* **Data records**:
· · ·

-- ===== PORT B =====
-- does this enemy pawn block a friendly pawn standing on file f / rank r?
def fpb_blocks (color : Int) (f : Int) (r : Int) (esq : Int) : Bool :=
  let ef := PySem.Int.mod esq 8
  let er := PySem.Int.floordiv esq 8
  (ef == f - 1 || ef == f || ef == f + 1) &&
    ((color == 1 && decide (er < r)) || (color == -1 && decide (er > r)))

def find_passed_alt (my_pawns : List Int) (enemy_pawns : List Int) (color : Int) : List Int :=
  my_pawns.foldl (fun passed sq =>
    let f := PySem.Int.mod sq 8
    let r := PySem.Int.floordiv sq 8
    if enemy_pawns.any (fpb_blocks color f r) then passed
    else PySem.Set.add passed sq) PySem.Set.empty

-- ===== PRECONDITION & SPEC =====
def Spec_find_passed (my_pawns : List Int) (enemy_pawns : List Int) (color : Int) (out : List Int) : Prop := out = find_passed_alt my_pawns enemy_pawns color
instance (my_pawns : List Int) (enemy_pawns : List Int) (color : Int) (out : List Int) : Decidable (Spec_find_passed my_pawns enemy_pawns color out) := by unfold Spec_find_passed; infer_instance

-- ===== CLAIM (what is proved, stated in full; the proofs are below) =====
def Claim_equal_find_passed : Prop := ∀ (my_pawns : List Int) (enemy_pawns : List Int) (color : Int), Dom_find_passed my_pawns enemy_pawns color → Spec_find_passed my_pawns enemy_pawns color (find_passed my_pawns enemy_pawns color)

-- ===== LEMMAS AND PROOFS =====

-- the dict has a stored value at k with the given strict relation to r iff one update supplied it
theorem fp_step_min (d : PySem.Dict Int Int) (F R0 k r : Int) :
    ((∃ er, (if d.contains F = false then d.insert F R0
            else if (1 : Int) = 1 then d.insert F (min (d.getD F 0) R0)
            else d.insert F (max (d.getD F 0) R0)).get? k = some er ∧ er < r) ↔
      (∃ er, d.get? k = some er ∧ er < r) ∨ (F = k ∧ R0 < r)) := by
  have hsome : d.contains F = true → d.get? F = some (d.getD F 0) := by
    intro hct
    cases h : d.get? F with
    | none => rw [(PySem.Dict.get?_eq_none_iff_contains d F).mp h] at hct; cases hct
    | some v => rw [PySem.Dict.getD_of_get?_eq_some d (0 : Int) h]
  by_cases hc : d.contains F = false
  · rw [if_pos hc]
    by_cases hk : k = F
    · subst hk
      have hnone : d.get? k = none := (PySem.Dict.get?_eq_none_iff_contains d k).mpr hc
      rw [PySem.Dict.get?_insert]
      rw [if_pos rfl]
      constructor
      · rintro ⟨er, her, hlt⟩; injection her with h; subst h; exact Or.inr ⟨rfl, hlt⟩
      · rintro (⟨er, her, hlt⟩ | ⟨-, hlt⟩)
        · rw [hnone] at her; cases her
        · exact ⟨R0, rfl, hlt⟩
    · rw [PySem.Dict.get?_insert]
      simp only [if_neg hk]
      constructor
      · exact Or.inl
      · rintro (h | ⟨hF, -⟩)
        · exact h
        · exact absurd hF.symm hk
  · have hct : d.contains F = true := by cases h : d.contains F <;> simp_all
    rw [if_neg hc, if_pos rfl]
    by_cases hk : k = F
    · subst hk
      rw [PySem.Dict.get?_insert, if_pos rfl]
      constructor
      · rintro ⟨er, her, hlt⟩
        injection her with h; subst h
        rcases min_lt_iff.mp hlt with h | h
        · exact Or.inl ⟨_, hsome hct, h⟩
        · exact Or.inr ⟨rfl, h⟩
      · rintro (⟨er, her, hlt⟩ | ⟨-, hlt⟩)
        · rw [hsome hct] at her; injection her with h; subst h
          exact ⟨_, rfl, min_lt_iff.mpr (Or.inl hlt)⟩
        · exact ⟨_, rfl, min_lt_iff.mpr (Or.inr hlt)⟩
    · rw [PySem.Dict.get?_insert]
      simp only [if_neg hk]
      constructor
      · exact Or.inl
      · rintro (h | ⟨hF, -⟩)
        · exact h
        · exact absurd hF.symm hk

theorem fp_step_max (d : PySem.Dict Int Int) (F R0 k r : Int) :
    ((∃ er, (if d.contains F = false then d.insert F R0
            else if (-1 : Int) = 1 then d.insert F (min (d.getD F 0) R0)
            else d.insert F (max (d.getD F 0) R0)).get? k = some er ∧ er > r) ↔
      (∃ er, d.get? k = some er ∧ er > r) ∨ (F = k ∧ R0 > r)) := by
  have hsome : d.contains F = true → d.get? F = some (d.getD F 0) := by
    intro hct
    cases h : d.get? F with
    | none => rw [(PySem.Dict.get?_eq_none_iff_contains d F).mp h] at hct; cases hct
    | some v => rw [PySem.Dict.getD_of_get?_eq_some d (0 : Int) h]
  by_cases hc : d.contains F = false
  · rw [if_pos hc]
    by_cases hk : k = F
    · subst hk
      have hnone : d.get? k = none := (PySem.Dict.get?_eq_none_iff_contains d k).mpr hc
      rw [PySem.Dict.get?_insert]
      rw [if_pos rfl]
      constructor
      · rintro ⟨er, her, hlt⟩; injection her with h; subst h; exact Or.inr ⟨rfl, hlt⟩
      · rintro (⟨er, her, hlt⟩ | ⟨-, hlt⟩)
        · rw [hnone] at her; cases her
        · exact ⟨R0, rfl, hlt⟩
    · rw [PySem.Dict.get?_insert]
      simp only [if_neg hk]
      constructor
      · exact Or.inl
      · rintro (h | ⟨hF, -⟩)
        · exact h
        · exact absurd hF.symm hk
  · have hct : d.contains F = true := by cases h : d.contains F <;> simp_all
    rw [if_neg hc, if_neg (by norm_num)]
    by_cases hk : k = F
    · subst hk
      rw [PySem.Dict.get?_insert, if_pos rfl]
      constructor
      · rintro ⟨er, her, hlt⟩
        injection her with h; subst h
        rcases lt_max_iff.mp hlt with h | h
        · exact Or.inl ⟨_, hsome hct, h⟩
        · exact Or.inr ⟨rfl, h⟩
      · rintro (⟨er, her, hlt⟩ | ⟨-, hlt⟩)
        · rw [hsome hct] at her; injection her with h; subst h
          exact ⟨_, rfl, lt_max_iff.mpr (Or.inl hlt)⟩
        · exact ⟨_, rfl, lt_max_iff.mpr (Or.inr hlt)⟩
    · rw [PySem.Dict.get?_insert]
      simp only [if_neg hk]
      constructor
      · exact Or.inl
      · rintro (h | ⟨hF, -⟩)
        · exact h
        · exact absurd hF.symm hk

-- characterization of A's dict for color = 1: some stored rank < r on file k iff some enemy pawn on file k has rank < r
theorem fp_build_min_char (l : List Int) (d : PySem.Dict Int Int) (k r : Int) :
    ((∃ er, (l.foldl (fp_buildStep 1) d).get? k = some er ∧ er < r) ↔
      (∃ er, d.get? k = some er ∧ er < r) ∨
        ∃ esq ∈ l, PySem.Int.mod esq 8 = k ∧ PySem.Int.floordiv esq 8 < r) := by
  induction l generalizing d with
  | nil => simp
  | cons sq tl ih =>
      rw [List.foldl_cons, ih]
      have step := fp_step_min d (PySem.Int.mod sq 8) (PySem.Int.floordiv sq 8) k r
      rw [show fp_buildStep 1 d sq =
            (if d.contains (PySem.Int.mod sq 8) = false then
              d.insert (PySem.Int.mod sq 8) (PySem.Int.floordiv sq 8)
            else if (1 : Int) = 1 then
              d.insert (PySem.Int.mod sq 8) (min (d.getD (PySem.Int.mod sq 8) 0) (PySem.Int.floordiv sq 8))
            else
              d.insert (PySem.Int.mod sq 8) (max (d.getD (PySem.Int.mod sq 8) 0) (PySem.Int.floordiv sq 8)))
          from rfl, step]
      constructor
      · rintro ((h | h) | h)
        · exact Or.inl h
        · exact Or.inr ⟨sq, List.mem_cons_self, h⟩
        · rcases h with ⟨esq, hm, h⟩; exact Or.inr ⟨esq, List.mem_cons_of_mem _ hm, h⟩
      · rintro (h | ⟨esq, hm, h⟩)
        · exact Or.inl (Or.inl h)
        · rcases List.mem_cons.mp hm with rfl | hm
          · exact Or.inl (Or.inr h)
          · exact Or.inr ⟨esq, hm, h⟩

-- characterization of A's dict for color = -1 (the max branch)
theorem fp_build_max_char (l : List Int) (d : PySem.Dict Int Int) (k r : Int) :
    ((∃ er, (l.foldl (fp_buildStep (-1)) d).get? k = some er ∧ er > r) ↔
      (∃ er, d.get? k = some er ∧ er > r) ∨
        ∃ esq ∈ l, PySem.Int.mod esq 8 = k ∧ PySem.Int.floordiv esq 8 > r) := by
  induction l generalizing d with
  | nil => simp
  | cons sq tl ih =>
      rw [List.foldl_cons, ih]
      have step := fp_step_max d (PySem.Int.mod sq 8) (PySem.Int.floordiv sq 8) k r
      rw [show fp_buildStep (-1) d sq =
            (if d.contains (PySem.Int.mod sq 8) = false then
              d.insert (PySem.Int.mod sq 8) (PySem.Int.floordiv sq 8)
            else if (-1 : Int) = 1 then
              d.insert (PySem.Int.mod sq 8) (min (d.getD (PySem.Int.mod sq 8) 0) (PySem.Int.floordiv sq 8))
            else
              d.insert (PySem.Int.mod sq 8) (max (d.getD (PySem.Int.mod sq 8) 0) (PySem.Int.floordiv sq 8)))
          from rfl, step]
      constructor
      · rintro ((h | h) | h)
        · exact Or.inl h
        · exact Or.inr ⟨sq, List.mem_cons_self, h⟩
        · rcases h with ⟨esq, hm, h⟩; exact Or.inr ⟨esq, List.mem_cons_of_mem _ hm, h⟩
      · rintro (h | ⟨esq, hm, h⟩)
        · exact Or.inl (Or.inl h)
        · rcases List.mem_cons.mp hm with rfl | hm
          · exact Or.inl (Or.inr h)
          · exact Or.inr ⟨esq, hm, h⟩

-- A's inner df-loop, spelled out as a lookup predicate over the three neighbouring files
theorem fp_blocked_iff (ef : PySem.Dict Int Int) (color f r : Int) :
    (fp_blocked ef color f r = true ↔
      ∃ df ∈ [(-1 : Int), 0, 1], ∃ er, ef.get? (f + df) = some er ∧
        ((color = 1 ∧ er < r) ∨ (color = -1 ∧ er > r))) := by
  unfold fp_blocked
  simp only [List.foldl_cons, List.foldl_nil, List.mem_cons, List.not_mem_nil, or_false]
  cases h1 : ef.get? (f + -1) <;> cases h2 : ef.get? (f + 0) <;> cases h3 : ef.get? (f + 1) <;>
    simp only [] <;>
    constructor <;> intro h
  all_goals
    first
    | (rcases h with ⟨df, hdf, er, hget, hcond⟩
       rcases hdf with rfl | rfl | rfl <;> simp_all <;> tauto)
    | (split_ifs at h <;> simp_all <;>
       first
       | exact ⟨-1, Or.inl rfl, _, h1, by tauto⟩
       | exact ⟨0, Or.inr (Or.inl rfl), _, h2, by tauto⟩
       | exact ⟨1, Or.inr (Or.inr rfl), _, h3, by tauto⟩)
    | cases h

· · ·

After locating the line that contains "let r := PySem.Int.floordiv sq 8", please copy exactly every line from the start of the records through it, and nothing else.

-- ===== PORT B =====
-- does this enemy pawn block a friendly pawn standing on file f / rank r?
def fpb_blocks (color : Int) (f : Int) (r : Int) (esq : Int) : Bool :=
  let ef := PySem.Int.mod esq 8
  let er := PySem.Int.floordiv esq 8
  (ef == f - 1 || ef == f || ef == f + 1) &&
    ((color == 1 && decide (er < r)) || (color == -1 && decide (er > r)))

def find_passed_alt (my_pawns : List Int) (enemy_pawns : List Int) (color : Int) : List Int :=
  my_pawns.foldl (fun passed sq =>
    let f := PySem.Int.mod sq 8
    let r := PySem.Int.floordiv sq 8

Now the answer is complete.